An open source implementation of DeepMind's Flamingo model.
To create a conda environment for running OpenFlamingo, run
conda env create -f environment.yml
Alternatively, to install the package in an existing environment, run pip install -e .
.
You can load a model using the following code:
from open_flamingo import create_model_and_transforms
model, image_processor, tokenizer = create_model_and_transforms(
clip_vision_encoder_path="openai/clip-vit-base-patch32",
clip_processor_path="openai/clip-vit-base-patch32",
lang_encoder_path="facebook/opt-125m",
tokenizer_path="facebook/opt-125m",
)
# If you have a checkpoint do:
model.load_state_dict(torch.load("path/to/checkpoint.pt"), strict=False)
For how to generate using Flamingo look at examples/example.py
Alternatively, if you want to play around with the model without worrying about the code, you can use the demo streamlit in the examples directory.
First run:
pip install streamlit
pip install huggingface_hub
after that you need to authenticate into HuggingFace hub to access model weights:
huggingface-cli login
Then to run the demo, run the following command from the examples directory:
streamlit run demo.py
Currently, we only support OPT models on the language side and CLIP on the vision side.
To train a model, modify the following example command from the open_flamingo/train directory:
torchrun --nnodes=1 --nproc_per_node=2
train.py
--run_name flamingo3B
--batch_size_pile 8
--batch_size_laion 16
--train_num_samples_pile 10000
--train_num_samples_laion 20000
--laion_shards s3://s-datasets/laion5b/laion2B-data/{000000..231349}.tar
--pile_shards /fsx/home-anasawadalla/pile/shard-{000000..000169}.tar
--vision_encoder_path openai/clip-vit-large-patch14
--lm_path facebook/opt-1.3b
--dataset_resampled
--num_epochs 10
If this is your first time running this command you will need to run:
import nltk
nltk.download('punkt')
in a python shell before running training.
Before evaluating the model, you will need to download the COCO and VQAv2 datasets.
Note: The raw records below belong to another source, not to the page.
-- pv_equiv track=rewrite | github.com/ga5am3/levitador_stm32 | testing/kalman_compare_enhanced.py | matmul_fixed
-- ===== SOURCE A (Python) =====
-- FRACTIONAL_BITS = 11  # Update to match the C code (11 instead of 14)
--
-- def matmul_fixed(A, B):
--     rows_A = len(A)
--     cols_A = len(A[0])
--     cols_B = len(B[0])
--
--     C = [[0 for _ in range(cols_B)] for _ in range(rows_A)]
--
--     for i in range(rows_A):
--         for j in range(cols_B):
--             sum_val = 0
--             for k in range(cols_A):
--                 sum_val += (A[i][k] * B[k][j])
--             # Apply rounding before shifting
--             C[i][j] = (sum_val + (1 << (FRACTIONAL_BITS - 1))) >> FRACTIONAL_BITS
--
--     return C
-- ===== SOURCE B (Python) =====
-- FRACTIONAL_BITS = 11  # Update to match the C code (11 instead of 14)
--
-- def matmul_fixed(A, B):
--     cols_A = len(A[0])
--     cols_B = len(B[0])
--     if cols_B == 0:
--         return [[] for _ in A]
--     # accumulate the raw product as a sum of rank-1 (outer-product) updates:
--     # for each k, add A[:,k] (scaled) times row B[k] into the running matrix R
--     R = [[0] * cols_B for _ in A]
--     for k in range(cols_A):
--         bk = B[k]
--         for arow, Ri in zip(A, R):
--             aik = arow[k]
--             for j in range(cols_B):
--                 Ri[j] += aik * bk[j]
--     # separate quantization pass
--     half = 1 << (FRACTIONAL_BITS - 1)
--     return [[(r + half) >> FRACTIONAL_BITS for r in row] for row in R]
-- ===== Notes on version B (the rewrite author's own statement) =====
-- stated objective: alternative
-- what changed: B computes the raw product as a sum of rank-1 outer-product updates (k-outer kij loop order accumulating the whole matrix in place) and then quantizes every entry in a separate pass, instead of A's per-cell dot-product triple loop with fused rounding.
import Mathlib
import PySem

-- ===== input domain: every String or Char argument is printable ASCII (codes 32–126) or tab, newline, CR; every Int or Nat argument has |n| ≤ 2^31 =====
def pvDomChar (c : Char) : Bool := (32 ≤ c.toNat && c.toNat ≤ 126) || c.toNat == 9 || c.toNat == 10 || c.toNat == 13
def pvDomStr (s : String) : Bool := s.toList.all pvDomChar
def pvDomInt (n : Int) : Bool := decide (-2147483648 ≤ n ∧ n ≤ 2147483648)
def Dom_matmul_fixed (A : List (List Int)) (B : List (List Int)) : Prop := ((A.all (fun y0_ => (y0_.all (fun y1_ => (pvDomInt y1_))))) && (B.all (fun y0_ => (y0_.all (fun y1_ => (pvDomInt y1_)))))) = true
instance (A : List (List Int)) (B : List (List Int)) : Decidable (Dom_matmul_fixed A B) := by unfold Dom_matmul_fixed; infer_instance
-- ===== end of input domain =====

-- B accumulates the raw product as a sum of rank-1 outer-product updates (k-outer loop
-- order) and quantizes in a separate pass, instead of A's fused per-cell dot-product
-- triple loop (objective: alternative decomposition).


-- ===== PORT A =====
-- Literal port of A's triple loop; A[0]/B[0] are headD (Pre_ guarantees nonemptiness),
-- A[i][k]/B[k][j] are getD (Pre_ guarantees the indices are in range whenever they are
-- reached), and Python's arithmetic '>> 11' on int is exactly floor division by 2^11.
def matmul_fixed (A : List (List Int)) (B : List (List Int)) : List (List Int) :=
  let rows_A := A.length
  let cols_A := (A.headD []).length
  let cols_B := (B.headD []).length
  (List.range rows_A).map (fun i =>
    (List.range cols_B).map (fun j =>
      let sum_val := (List.range cols_A).foldl
        (fun s k => s + (A.getD i []).getD k 0 * (B.getD k []).getD j 0) 0
      PySem.Int.floordiv (sum_val + ((1 : Int) <<< (11 - 1))) (2 ^ 11)))

-- ===== PORT B =====
-- Port of Source B: k-outer accumulation of rank-1 updates into a running matrix R
-- (Python's in-place 'Ri[j] += aik*bk[j]' over zip(A, R) becomes rebuilding R as a
-- map over A.zip R), then a separate quantization pass ('>> 11' = floordiv by 2^11).
def matmul_fixed_alt (A : List (List Int)) (B : List (List Int)) : List (List Int) :=
  let cols_A := (A.headD []).length
  let cols_B := (B.headD []).length
  if cols_B = 0 then A.map (fun _ => []) else
    let R := (List.range cols_A).foldl (fun R k =>
        let bk := B.getD k []
        (A.zip R).map (fun p =>
          (List.range cols_B).map (fun j => p.2.getD j 0 + p.1.getD k 0 * bk.getD j 0)))
      (A.map (fun _ => List.replicate cols_B (0 : Int)))
    let half : Int := (1 : Int) <<< (11 - 1)
    R.map (fun row => row.map (fun r => PySem.Int.floordiv (r + half) (2 ^ 11)))

-- ===== PRECONDITION & SPEC =====
-- Exactly the inputs on which Python A returns normally: A and B nonempty (A[0], B[0]
-- are read unconditionally); when cols_B > 0, every row of A has at least cols_A
-- entries and the first cols_A rows of B exist and have at least cols_B entries
-- (when cols_B = 0 the inner loops never index anything).
def Pre_matmul_fixed (A : List (List Int)) (B : List (List Int)) : Prop :=
  A ≠ [] ∧ B ≠ [] ∧
  ((B.headD []).length = 0 ∨
    ((∀ row ∈ A, (A.headD []).length ≤ row.length) ∧
     (A.headD []).length ≤ B.length ∧
     (∀ row ∈ B.take (A.headD []).length, (B.headD []).length ≤ row.length)))
instance (A : List (List Int)) (B : List (List Int)) : Decidable (Pre_matmul_fixed A B) := by
  unfold Pre_matmul_fixed; infer_instance

def pvWitness_matmul_fixed : List (List Int) × List (List Int) :=
  ([[1, 2], [3, 4]], [[2048, 0], [0, 2048]])

def Spec_matmul_fixed (A : List (List Int)) (B : List (List Int)) (out : List (List Int)) : Prop := out = matmul_fixed_alt A B
instance (A : List (List Int)) (B : List (List Int)) (out : List (List Int)) : Decidable (Spec_matmul_fixed A B out) := by unfold Spec_matmul_fixed; infer_instance

-- ===== CLAIM (what is proved, stated in full; the proofs are below) =====
def Claim_equal_matmul_fixed : Prop := ∀ (A : List (List Int)) (B : List (List Int)), Dom_matmul_fixed A B → Pre_matmul_fixed A B → Spec_matmul_fixed A B (matmul_fixed A B)

-- ===== LEMMAS AND PROOFS =====

-- A map over range l.length with positional getD is a map over l itself.
lemma map_range_getD {α β : Type} (l : List α) (d : α) (f : α → β) :
    (List.range l.length).map (fun i => f (l.getD i d)) = l.map f := by
  induction l with
  | nil => simp
  | cons x xs ih =>
    rw [List.length_cons, List.range_succ_eq_map, List.map_cons, List.map_map]
    simp only [Function.comp_def, List.getD_cons_succ, List.getD_cons_zero]
    rw [ih, List.map_cons]

-- Mapping over a list zipped with its own map.
lemma map_zip_self_map {α β γ : Type} (l : List α) (f : α → β) (g : α × β → γ) :
    (l.zip (l.map f)).map g = l.map (fun a => g (a, f a)) := by
  induction l with
  | nil => simp
  | cons x xs ih => simp [ih]

-- getD on a map over a range, inside the range.
lemma getD_map_range (m j : ℕ) (f : ℕ → Int) (h : j < m) :
    ((List.range m).map f).getD j 0 = f j := by
  rw [List.getD_eq_getElem?_getD, List.getElem?_map, List.getElem?_range h]
  rfl

-- Invariant of B's k-outer accumulation: after n rank-1 updates the running matrix
-- holds, per row of A and column index j, the partial dot product over k < n.
lemma fold_inv (A B : List (List Int)) (cols_B : ℕ) (n : ℕ) :
    (List.range n).foldl (fun R k =>
        let bk := B.getD k []
        (A.zip R).map (fun p =>
          (List.range cols_B).map (fun j => p.2.getD j 0 + p.1.getD k 0 * bk.getD j 0)))
      (A.map (fun _ => List.replicate cols_B (0 : Int)))
    = A.map (fun row => (List.range cols_B).map (fun j =>
        (List.range n).foldl (fun s k => s + row.getD k 0 * (B.getD k []).getD j 0) 0)) := by
  induction n with
  | zero =>
    simp only [List.range_zero, List.foldl_nil]
    exact (List.map_congr_left (fun a _ => by simp [List.map_const'])).symm
  | succ m ih =>
    rw [List.range_succ, List.foldl_append, List.foldl_cons, List.foldl_nil, ih,
      map_zip_self_map]
    apply List.map_congr_left
    intro row _
    apply List.map_congr_left
    intro j hj
    rw [List.foldl_append, List.foldl_cons, List.foldl_nil,
      getD_map_range _ j _ (List.mem_range.mp hj)]

-- ===== VERDICT (by name: the statement is the Claim_ definition above) =====
theorem matmul_fixed_spec : Claim_equal_matmul_fixed := by
  intro A B _ _
  unfold Spec_matmul_fixed matmul_fixed matmul_fixed_alt
  simp only []
  by_cases h0 : (B.headD []).length = 0
  · rw [List.headD_eq_head?_getD, List.length_eq_zero_iff] at h0
    simp [h0, List.map_const']
  · rw [if_neg h0, fold_inv, List.map_map,
      map_range_getD A [] (fun row =>
        (List.range (B.headD []).length).map (fun j =>
          PySem.Int.floordiv
            ((List.range (A.headD []).length).foldl
              (fun s k => s + row.getD k 0 * (B.getD k []).getD j 0) 0 + ((1 : Int) <<< (11 - 1)))
            (2 ^ 11)))]
    simp [Function.comp_def]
You will also need to install the coco evaluation package by running the following command:
pip install pycocoevalcap
To evaluate the model, use script open_flamingo/eval/evaluate.py with the following arguments:
python evaluate.py
--lm_path facebook/opt-1.3b
--lm_tokenizer_path facebook/opt-1.3b
--clip_path openai/clip-vit-large-patch14
--checkpoint_path path/to/checkpoint.pt
--device 0
--coco_image_dir_path path/to/coco/images
--coco_annotations_json_path path/to/coco/captions_train2017.json
--vqav2_image_dir_path path/to/vqav2/images
--vqav2_annotations_json_path path/to/vqav2/v2_mscoco_train2014_annotations.json
--vqav2_questions_json_path path/to/vqav2/v2_OpenEnded_mscoco_train2014_questions.json
To log to wandb, use the --report_to wandb flag. The run name will be specified using the --run_name argument. To specify the wandb project, use the --wandb_project argument and use wandb_entity to specify the wandb entity.
Checkpoints will be saved after each epoch in a directory name after the run_name argument. If there is already a checkpoints in that directory then it will try to resume training from the latest checkpoint in that directory. Additionally you can specify the --delete_previous_checkpoint flag to delete the previous checkpoint when saving the latest checkpoint. This should save you some space.
To run this script in offline mode (i.e. without downloading models from HuggingFace hub and syncing to Wandb), use the --offline flag. Additionally you will want to provide paths to local models and tokenizer using the --vision_encoder_path, clip_processor_path, --lm_path, and --tokenizer_path arguments.